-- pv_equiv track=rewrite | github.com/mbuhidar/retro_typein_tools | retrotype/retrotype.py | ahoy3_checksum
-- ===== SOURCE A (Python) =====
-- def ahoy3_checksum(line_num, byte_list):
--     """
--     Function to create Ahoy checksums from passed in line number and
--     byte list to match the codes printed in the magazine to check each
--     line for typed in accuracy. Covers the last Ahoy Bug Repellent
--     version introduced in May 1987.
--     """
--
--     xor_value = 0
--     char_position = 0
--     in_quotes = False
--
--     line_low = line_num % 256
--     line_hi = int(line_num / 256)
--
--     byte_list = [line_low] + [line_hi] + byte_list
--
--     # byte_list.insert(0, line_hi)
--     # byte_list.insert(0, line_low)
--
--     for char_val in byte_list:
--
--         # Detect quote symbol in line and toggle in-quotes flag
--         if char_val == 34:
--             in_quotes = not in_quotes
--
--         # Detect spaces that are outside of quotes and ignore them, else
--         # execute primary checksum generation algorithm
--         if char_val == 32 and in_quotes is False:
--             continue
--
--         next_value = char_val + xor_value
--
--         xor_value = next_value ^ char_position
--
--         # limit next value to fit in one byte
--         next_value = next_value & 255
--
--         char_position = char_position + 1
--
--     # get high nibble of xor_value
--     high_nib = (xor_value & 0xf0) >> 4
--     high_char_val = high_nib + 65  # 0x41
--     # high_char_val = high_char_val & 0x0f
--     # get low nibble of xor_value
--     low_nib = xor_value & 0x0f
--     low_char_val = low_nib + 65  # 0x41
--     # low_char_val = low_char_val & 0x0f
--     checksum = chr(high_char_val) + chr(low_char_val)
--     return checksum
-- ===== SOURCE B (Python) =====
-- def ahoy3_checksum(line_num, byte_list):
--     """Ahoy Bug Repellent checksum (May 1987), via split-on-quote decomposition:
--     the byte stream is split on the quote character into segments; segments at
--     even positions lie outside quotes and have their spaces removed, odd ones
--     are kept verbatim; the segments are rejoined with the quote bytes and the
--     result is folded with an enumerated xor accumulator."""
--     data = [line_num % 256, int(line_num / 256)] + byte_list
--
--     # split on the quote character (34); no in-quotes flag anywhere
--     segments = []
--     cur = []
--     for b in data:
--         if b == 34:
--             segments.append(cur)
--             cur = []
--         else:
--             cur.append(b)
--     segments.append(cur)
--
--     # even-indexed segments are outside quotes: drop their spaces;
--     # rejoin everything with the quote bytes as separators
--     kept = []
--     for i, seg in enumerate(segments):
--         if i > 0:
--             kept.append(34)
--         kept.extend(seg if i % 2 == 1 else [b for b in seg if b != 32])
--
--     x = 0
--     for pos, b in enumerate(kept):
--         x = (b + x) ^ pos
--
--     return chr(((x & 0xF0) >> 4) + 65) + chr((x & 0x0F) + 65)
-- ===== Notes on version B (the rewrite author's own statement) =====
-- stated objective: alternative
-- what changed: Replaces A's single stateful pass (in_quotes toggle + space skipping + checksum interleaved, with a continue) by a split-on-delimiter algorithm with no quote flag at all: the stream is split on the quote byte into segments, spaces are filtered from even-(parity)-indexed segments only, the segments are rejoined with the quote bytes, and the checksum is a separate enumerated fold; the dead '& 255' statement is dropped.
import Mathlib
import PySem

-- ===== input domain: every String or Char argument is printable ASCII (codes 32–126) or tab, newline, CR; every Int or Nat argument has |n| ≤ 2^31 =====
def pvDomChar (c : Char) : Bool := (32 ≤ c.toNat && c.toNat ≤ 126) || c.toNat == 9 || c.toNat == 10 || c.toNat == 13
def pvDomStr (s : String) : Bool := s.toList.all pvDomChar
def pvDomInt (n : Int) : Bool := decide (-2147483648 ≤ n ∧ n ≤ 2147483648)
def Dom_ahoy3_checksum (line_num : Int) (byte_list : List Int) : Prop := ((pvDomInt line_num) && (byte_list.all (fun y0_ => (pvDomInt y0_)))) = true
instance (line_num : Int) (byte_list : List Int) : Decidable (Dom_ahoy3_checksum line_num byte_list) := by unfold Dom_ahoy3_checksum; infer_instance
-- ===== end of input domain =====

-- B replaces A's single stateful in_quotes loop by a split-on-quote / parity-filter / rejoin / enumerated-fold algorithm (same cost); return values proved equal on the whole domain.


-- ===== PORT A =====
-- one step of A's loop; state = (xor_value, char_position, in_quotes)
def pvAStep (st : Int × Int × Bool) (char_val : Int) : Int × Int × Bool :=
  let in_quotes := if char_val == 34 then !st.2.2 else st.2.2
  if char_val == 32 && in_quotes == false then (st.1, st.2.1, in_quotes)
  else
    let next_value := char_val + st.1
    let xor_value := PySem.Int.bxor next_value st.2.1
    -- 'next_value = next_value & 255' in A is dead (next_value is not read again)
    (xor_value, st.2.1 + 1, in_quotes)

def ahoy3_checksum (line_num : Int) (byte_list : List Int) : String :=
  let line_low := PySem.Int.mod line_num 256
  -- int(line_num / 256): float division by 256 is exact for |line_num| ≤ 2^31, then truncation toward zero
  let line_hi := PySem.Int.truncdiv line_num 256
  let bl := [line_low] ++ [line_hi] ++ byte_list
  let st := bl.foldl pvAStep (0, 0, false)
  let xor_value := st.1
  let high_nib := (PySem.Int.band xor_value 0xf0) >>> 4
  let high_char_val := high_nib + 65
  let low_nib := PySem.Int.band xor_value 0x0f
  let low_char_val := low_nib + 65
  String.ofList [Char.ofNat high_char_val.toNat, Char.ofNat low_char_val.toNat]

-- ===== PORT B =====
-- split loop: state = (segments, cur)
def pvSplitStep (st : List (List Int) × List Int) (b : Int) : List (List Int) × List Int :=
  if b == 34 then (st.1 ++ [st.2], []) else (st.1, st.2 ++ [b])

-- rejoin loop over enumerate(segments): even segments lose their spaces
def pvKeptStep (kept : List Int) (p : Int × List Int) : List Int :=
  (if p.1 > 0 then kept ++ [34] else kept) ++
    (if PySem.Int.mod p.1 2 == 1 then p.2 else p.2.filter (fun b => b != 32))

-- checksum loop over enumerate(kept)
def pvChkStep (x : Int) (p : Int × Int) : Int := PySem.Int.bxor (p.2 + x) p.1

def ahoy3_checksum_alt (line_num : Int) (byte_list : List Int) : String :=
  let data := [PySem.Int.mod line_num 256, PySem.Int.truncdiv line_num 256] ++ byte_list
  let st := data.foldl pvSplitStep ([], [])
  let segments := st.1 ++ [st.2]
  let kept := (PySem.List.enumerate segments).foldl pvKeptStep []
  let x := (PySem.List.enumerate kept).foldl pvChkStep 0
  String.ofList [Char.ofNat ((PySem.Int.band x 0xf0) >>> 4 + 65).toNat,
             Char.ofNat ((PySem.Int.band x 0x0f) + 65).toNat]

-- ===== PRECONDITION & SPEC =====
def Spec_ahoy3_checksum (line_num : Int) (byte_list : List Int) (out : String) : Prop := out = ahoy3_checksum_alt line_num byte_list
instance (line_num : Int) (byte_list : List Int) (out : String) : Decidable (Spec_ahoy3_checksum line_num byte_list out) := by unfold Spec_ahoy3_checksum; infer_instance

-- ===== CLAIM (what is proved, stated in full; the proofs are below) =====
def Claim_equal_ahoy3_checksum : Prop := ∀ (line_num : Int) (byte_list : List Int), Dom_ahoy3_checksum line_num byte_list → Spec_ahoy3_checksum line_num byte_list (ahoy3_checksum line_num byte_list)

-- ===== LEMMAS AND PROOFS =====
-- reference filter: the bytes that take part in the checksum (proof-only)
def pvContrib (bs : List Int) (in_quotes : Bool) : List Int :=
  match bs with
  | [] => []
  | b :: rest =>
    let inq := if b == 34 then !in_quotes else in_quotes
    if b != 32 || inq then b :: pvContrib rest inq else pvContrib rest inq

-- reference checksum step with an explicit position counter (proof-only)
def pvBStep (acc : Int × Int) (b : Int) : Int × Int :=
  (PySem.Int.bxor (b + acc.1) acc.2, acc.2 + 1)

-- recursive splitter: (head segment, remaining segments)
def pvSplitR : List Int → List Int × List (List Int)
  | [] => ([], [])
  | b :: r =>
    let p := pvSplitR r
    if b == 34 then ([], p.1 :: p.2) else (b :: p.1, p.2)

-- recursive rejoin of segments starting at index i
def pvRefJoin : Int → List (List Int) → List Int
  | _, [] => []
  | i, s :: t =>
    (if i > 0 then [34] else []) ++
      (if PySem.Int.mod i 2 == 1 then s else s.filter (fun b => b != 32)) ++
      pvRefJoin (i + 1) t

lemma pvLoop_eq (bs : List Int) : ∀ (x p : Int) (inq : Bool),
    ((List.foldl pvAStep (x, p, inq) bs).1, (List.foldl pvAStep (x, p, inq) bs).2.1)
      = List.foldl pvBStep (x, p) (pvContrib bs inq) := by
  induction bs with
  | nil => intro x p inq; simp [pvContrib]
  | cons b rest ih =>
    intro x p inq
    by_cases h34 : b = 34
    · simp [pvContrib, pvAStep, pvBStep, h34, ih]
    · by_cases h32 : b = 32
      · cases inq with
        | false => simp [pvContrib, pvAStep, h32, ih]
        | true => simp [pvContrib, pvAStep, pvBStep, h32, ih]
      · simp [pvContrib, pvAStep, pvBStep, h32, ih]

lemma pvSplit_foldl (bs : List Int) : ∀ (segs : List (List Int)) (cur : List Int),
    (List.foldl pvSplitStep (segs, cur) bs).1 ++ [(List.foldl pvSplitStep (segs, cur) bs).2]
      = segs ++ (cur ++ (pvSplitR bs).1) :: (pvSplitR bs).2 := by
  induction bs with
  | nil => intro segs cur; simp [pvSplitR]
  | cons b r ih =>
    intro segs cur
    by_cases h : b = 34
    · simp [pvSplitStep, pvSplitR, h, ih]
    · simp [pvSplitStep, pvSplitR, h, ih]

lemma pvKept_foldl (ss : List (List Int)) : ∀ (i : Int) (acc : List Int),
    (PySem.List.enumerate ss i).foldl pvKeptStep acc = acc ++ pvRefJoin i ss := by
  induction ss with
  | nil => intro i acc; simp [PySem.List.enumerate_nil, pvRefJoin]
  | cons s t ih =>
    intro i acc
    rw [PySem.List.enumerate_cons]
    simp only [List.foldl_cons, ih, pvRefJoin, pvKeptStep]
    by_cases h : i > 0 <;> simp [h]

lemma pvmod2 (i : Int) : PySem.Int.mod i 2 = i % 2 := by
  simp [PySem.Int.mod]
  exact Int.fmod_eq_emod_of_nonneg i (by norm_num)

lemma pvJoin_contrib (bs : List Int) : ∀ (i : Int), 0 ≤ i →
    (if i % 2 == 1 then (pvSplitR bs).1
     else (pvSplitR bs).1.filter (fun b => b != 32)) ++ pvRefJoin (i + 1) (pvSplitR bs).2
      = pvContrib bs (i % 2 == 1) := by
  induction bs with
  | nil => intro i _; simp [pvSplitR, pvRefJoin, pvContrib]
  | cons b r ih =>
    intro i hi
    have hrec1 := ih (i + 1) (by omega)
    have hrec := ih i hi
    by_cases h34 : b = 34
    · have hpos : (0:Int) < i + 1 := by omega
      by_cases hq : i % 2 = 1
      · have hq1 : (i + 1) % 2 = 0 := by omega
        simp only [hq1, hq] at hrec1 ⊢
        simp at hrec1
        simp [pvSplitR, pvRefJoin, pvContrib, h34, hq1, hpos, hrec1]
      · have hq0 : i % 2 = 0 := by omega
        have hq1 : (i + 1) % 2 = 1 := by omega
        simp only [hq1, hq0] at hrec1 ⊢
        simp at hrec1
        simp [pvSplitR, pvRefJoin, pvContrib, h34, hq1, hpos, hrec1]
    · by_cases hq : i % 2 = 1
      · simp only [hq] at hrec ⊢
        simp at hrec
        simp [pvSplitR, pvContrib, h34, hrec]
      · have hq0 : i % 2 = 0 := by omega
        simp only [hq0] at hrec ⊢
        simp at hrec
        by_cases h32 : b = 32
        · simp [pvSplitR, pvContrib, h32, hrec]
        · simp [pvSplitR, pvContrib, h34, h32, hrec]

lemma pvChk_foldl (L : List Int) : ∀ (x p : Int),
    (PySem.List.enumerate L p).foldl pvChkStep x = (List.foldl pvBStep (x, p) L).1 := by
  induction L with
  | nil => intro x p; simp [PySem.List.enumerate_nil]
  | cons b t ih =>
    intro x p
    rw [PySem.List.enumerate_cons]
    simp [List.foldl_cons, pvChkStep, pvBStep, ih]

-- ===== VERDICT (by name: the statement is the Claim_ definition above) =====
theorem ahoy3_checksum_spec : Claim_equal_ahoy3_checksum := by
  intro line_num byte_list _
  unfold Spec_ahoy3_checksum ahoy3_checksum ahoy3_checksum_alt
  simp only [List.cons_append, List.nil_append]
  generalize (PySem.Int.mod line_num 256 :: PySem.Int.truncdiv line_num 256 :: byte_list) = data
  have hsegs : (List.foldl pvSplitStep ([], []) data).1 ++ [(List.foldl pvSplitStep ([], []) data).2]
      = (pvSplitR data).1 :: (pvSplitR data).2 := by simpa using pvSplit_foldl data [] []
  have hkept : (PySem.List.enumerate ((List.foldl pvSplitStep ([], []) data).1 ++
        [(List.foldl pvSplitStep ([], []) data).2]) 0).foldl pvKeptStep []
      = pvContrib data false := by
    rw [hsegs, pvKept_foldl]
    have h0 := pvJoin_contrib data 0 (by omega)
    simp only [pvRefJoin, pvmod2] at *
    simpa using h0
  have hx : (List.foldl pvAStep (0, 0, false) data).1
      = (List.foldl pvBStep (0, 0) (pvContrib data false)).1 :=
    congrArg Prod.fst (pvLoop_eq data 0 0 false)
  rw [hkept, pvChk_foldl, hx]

### WORK TASK
The reply should consist solely of the lines of the data, exact, from the opening line through the line with "last Ahoy Bug Repellent", inclusive.

### SOLVED EXERCISE
-- pv_equiv track=rewrite | github.com/mbuhidar/retro_typein_tools | retrotype/retrotype.py | ahoy3_checksum
-- ===== SOURCE A (Python) =====
-- def ahoy3_checksum(line_num, byte_list):
--     """
--     Function to create Ahoy checksums from passed in line number and
--     byte list to match the codes printed in the magazine to check each
--     line for typed in accuracy. Covers the last Ahoy Bug Repellent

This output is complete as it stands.